WHAT TO PRODUCE
Each line below from the one containing "(0:Int)) = 0 := by" through the one containing "hnd).1 (e ▸ h)" is to be given again exactly, and no line outside that span.

Saved entries:
+ + + + + + +

-- pv_equiv track=rewrite | github.com/R-Baptiste/Wandercraft-test- | Exercise_1/Exercise_1.py | distance_v2
-- ===== SOURCE A (Python) =====
-- def distance_v2(L1,L2):
--     res = 0
--     tmp = 0
--     for i in L1:
--         tmp = 0
--         for j in L2:
--             if i == j:
--                 tmp += 1
--         res += i * tmp
--     return res
-- ===== SOURCE B (Python) =====
-- def distance_v2(L1, L2):
--     c1 = {}
--     for v in L1:
--         c1[v] = c1.get(v, 0) + 1
--     c2 = {}
--     for v in L2:
--         c2[v] = c2.get(v, 0) + 1
--     return sum(v * n * c2.get(v, 0) for v, n in c1.items())
-- ===== Notes on version B (the rewrite author's own statement) =====
-- stated objective: faster
-- what changed: Replaces A's nested per-element scan of L2 with two frequency dictionaries built in one pass each, summing v * c1[v] * c2[v] over the distinct values of L1.
import Mathlib
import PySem

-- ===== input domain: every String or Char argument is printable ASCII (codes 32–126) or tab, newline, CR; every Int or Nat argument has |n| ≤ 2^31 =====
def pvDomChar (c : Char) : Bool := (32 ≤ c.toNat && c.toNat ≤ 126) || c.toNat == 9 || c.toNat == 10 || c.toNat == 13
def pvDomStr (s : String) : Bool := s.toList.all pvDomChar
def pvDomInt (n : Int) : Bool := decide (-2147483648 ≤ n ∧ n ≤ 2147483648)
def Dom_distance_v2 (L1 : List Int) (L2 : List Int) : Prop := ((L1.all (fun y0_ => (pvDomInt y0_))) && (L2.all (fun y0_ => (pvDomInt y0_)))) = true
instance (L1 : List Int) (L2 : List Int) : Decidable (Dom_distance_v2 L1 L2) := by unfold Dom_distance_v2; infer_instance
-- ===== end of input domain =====

-- B replaces A's O(n*m) nested scan with two one-pass frequency dictionaries and a single
-- pass over L1's distinct values (faster, asymptotic).


-- ===== PORT A =====
-- res, tmp accumulator pair; for each i the inner loop recounts i in L2
def distance_v2 (L1 : List Int) (L2 : List Int) : Int :=
  let st : Int × Int :=
    L1.foldl (fun st i =>
      let tmp := L2.foldl (fun tmp j => if i == j then tmp + 1 else tmp) (0 : Int)
      (st.1 + i * tmp, tmp)) ((0 : Int), (0 : Int))
  st.1

-- ===== PORT B =====
def distance_v2_alt (L1 : List Int) (L2 : List Int) : Int :=
  let c1 : PySem.Dict Int Int := L1.foldl (fun d v => d.insert v (d.getD v 0 + 1)) PySem.Dict.empty
  let c2 : PySem.Dict Int Int := L2.foldl (fun d v => d.insert v (d.getD v 0 + 1)) PySem.Dict.empty
  (c1.items.map (fun p => p.1 * p.2 * c2.getD p.1 0)).sum

-- ===== PRECONDITION & SPEC =====
def Spec_distance_v2 (L1 : List Int) (L2 : List Int) (out : Int) : Prop := out = distance_v2_alt L1 L2
instance (L1 : List Int) (L2 : List Int) (out : Int) : Decidable (Spec_distance_v2 L1 L2 out) := by unfold Spec_distance_v2; infer_instance

-- ===== CLAIM (what is proved, stated in full; the proofs are below) =====
def Claim_equal_distance_v2 : Prop := ∀ (L1 : List Int) (L2 : List Int), Dom_distance_v2 L1 L2 → Spec_distance_v2 L1 L2 (distance_v2 L1 L2)

-- ===== LEMMAS AND PROOFS =====

-- the inner loop counts i in L2
theorem inner_count (i : Int) (L : List Int) (a : Int) :
    L.foldl (fun tmp j => if i == j then tmp + 1 else tmp) a = a + (L.count i : Int) := by
  induction L generalizing a with
  | nil => simp
  | cons y ys ih =>
    rw [List.foldl_cons]
    by_cases h : i = y
    · subst h
      rw [if_pos (by simp), ih, List.count_cons_self]
      push_cast; ring
    · rw [if_neg (by simp [h]), ih, List.count_cons_of_ne (Ne.symm h)]

-- A computes the per-element sum Σ_{i∈L1} i * count_{L2}(i)
theorem distance_v2_eq_sum (L1 L2 : List Int) :
    distance_v2 L1 L2 = (L1.map (fun i => i * (L2.count i : Int))).sum := by
  have h : ∀ (L : List Int) (st : Int × Int),
      (L.foldl (fun st i =>
        let tmp := L2.foldl (fun tmp j => if i == j then tmp + 1 else tmp) (0 : Int)
        (st.1 + i * tmp, tmp)) st).1
      = st.1 + (L.map (fun i => i * (L2.count i : Int))).sum := by
    intro L
    induction L with
    | nil => intro st; simp
    | cons x xs ih =>
      intro st
      rw [List.foldl_cons, ih]
      simp only [List.map_cons, List.sum_cons, inner_count]
      ring
  have := h L1 ((0 : Int), (0 : Int))
  unfold distance_v2
  simpa using this

-- helper: summing an 'if k = x' singleton over a duplicate-free list containing x
theorem sum_map_ite_single (S : List Int) (x : Int) (c : Int)
    (hnd : S.Nodup) (hx : x ∈ S) :
    (S.map (fun k => if k = x then c else 0)).sum = c := by
  induction S with
  | nil => cases hx
  | cons b S ih =>
    simp only [List.map_cons, List.sum_cons]
    rcases List.mem_cons.mp hx with h | h
    · have hz : ∀ k ∈ S, (if k = x then c else (0:Int)) = 0 := by
        intro k hk
        have hne : k ≠ x := fun e => (List.nodup_cons.mp hnd).1 (h ▸ e ▸ hk)
        simp [hne]
      rw [List.map_congr_left hz]
      simp [h.symm]
    · have hbx : b ≠ x := fun e => (List.nodup_cons.mp hnd).1 (e ▸ h)
      rw [ih (List.nodup_cons.mp hnd).2 h]
      simp [hbx]

-- grouping: a sum over a list equals the count-weighted sum over its distinct values
theorem grouped (L : List Int) (f : Int → Int) :
    ((PySem.Set.ofList L).map (fun k => (L.count k : Int) * f k)).sum
      = (L.map f).sum := by
  induction L using List.reverseRecOn with
  | nil => simp [PySem.Set.ofList]
  | append_singleton L x ih =>
    rw [PySem.Set.ofList_append_singleton]
    by_cases hx : x ∈ L
    · rw [PySem.Set.add_of_mem (by simpa [PySem.Set.mem_ofList] using hx)]
      have hcong : ∀ k ∈ PySem.Set.ofList L,
          ((L ++ [x]).count k : Int) * f k
            = (L.count k : Int) * f k + (if k = x then f x else 0) := by
        intro k _
        by_cases hkx : k = x
        · subst hkx; simp [List.count_append]; ring
        · have h1 : List.count k [x] = 0 := by simp [Ne.symm hkx]
          simp [List.count_append, h1, hkx]
      rw [List.map_congr_left hcong]
      rw [PySem.List.sum_map_add_int]
      rw [sum_map_ite_single _ x _ (PySem.Set.nodup_ofList L)
        (by simpa [PySem.Set.mem_ofList] using hx)]
      rw [ih]
      simp
    · rw [PySem.Set.add_of_not_mem (by simpa [PySem.Set.mem_ofList] using hx)]
      rw [List.map_append, List.sum_append]
      have hcong : ∀ k ∈ PySem.Set.ofList L,
          ((L ++ [x]).count k : Int) * f k = (L.count k : Int) * f k := by
        intro k hk
        have hk' : k ∈ L := (PySem.Set.mem_ofList _ _).mp hk
        have hne : k ≠ x := fun e => hx (e ▸ hk')
        have h1 : List.count k [x] = 0 := by simp [Ne.symm hne]
        simp [List.count_append, h1]
      rw [List.map_congr_left hcong, ih]
      simp [List.count_append, List.count_eq_zero_of_not_mem hx]

theorem distance_v2_alt_eq_sum (L1 L2 : List Int) :
    distance_v2_alt L1 L2 = (L1.map (fun i => i * (L2.count i : Int))).sum := by
  unfold distance_v2_alt
  simp only [PySem.Dict.foldl_insert_getD_add_one_eq_counter, PySem.Dict.items_counter,
    PySem.Dict.getD_counter, List.map_map]
  rw [← grouped L1 (fun i => i * (L2.count i : Int))]
  apply congrArg
  apply List.map_congr_left
  intro k _
  simp only [Function.comp]
  ring

-- ===== VERDICT (by name: the statement is the Claim_ definition above) =====
theorem distance_v2_spec : Claim_equal_distance_v2 := by
  intro L1 L2 _
  unfold Spec_distance_v2
  rw [distance_v2_eq_sum, distance_v2_alt_eq_sum]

+ + + + + + +

EXERCISE OUTPUT
    · have hz : ∀ k ∈ S, (if k = x then c else (0:Int)) = 0 := by
        intro k hk
        have hne : k ≠ x := fun e => (List.nodup_cons.mp hnd).1 (h ▸ e ▸ hk)
        simp [hne]
      rw [List.map_congr_left hz]
      simp [h.symm]
    · have hbx : b ≠ x := fun e => (List.nodup_cons.mp hnd).1 (e ▸ h)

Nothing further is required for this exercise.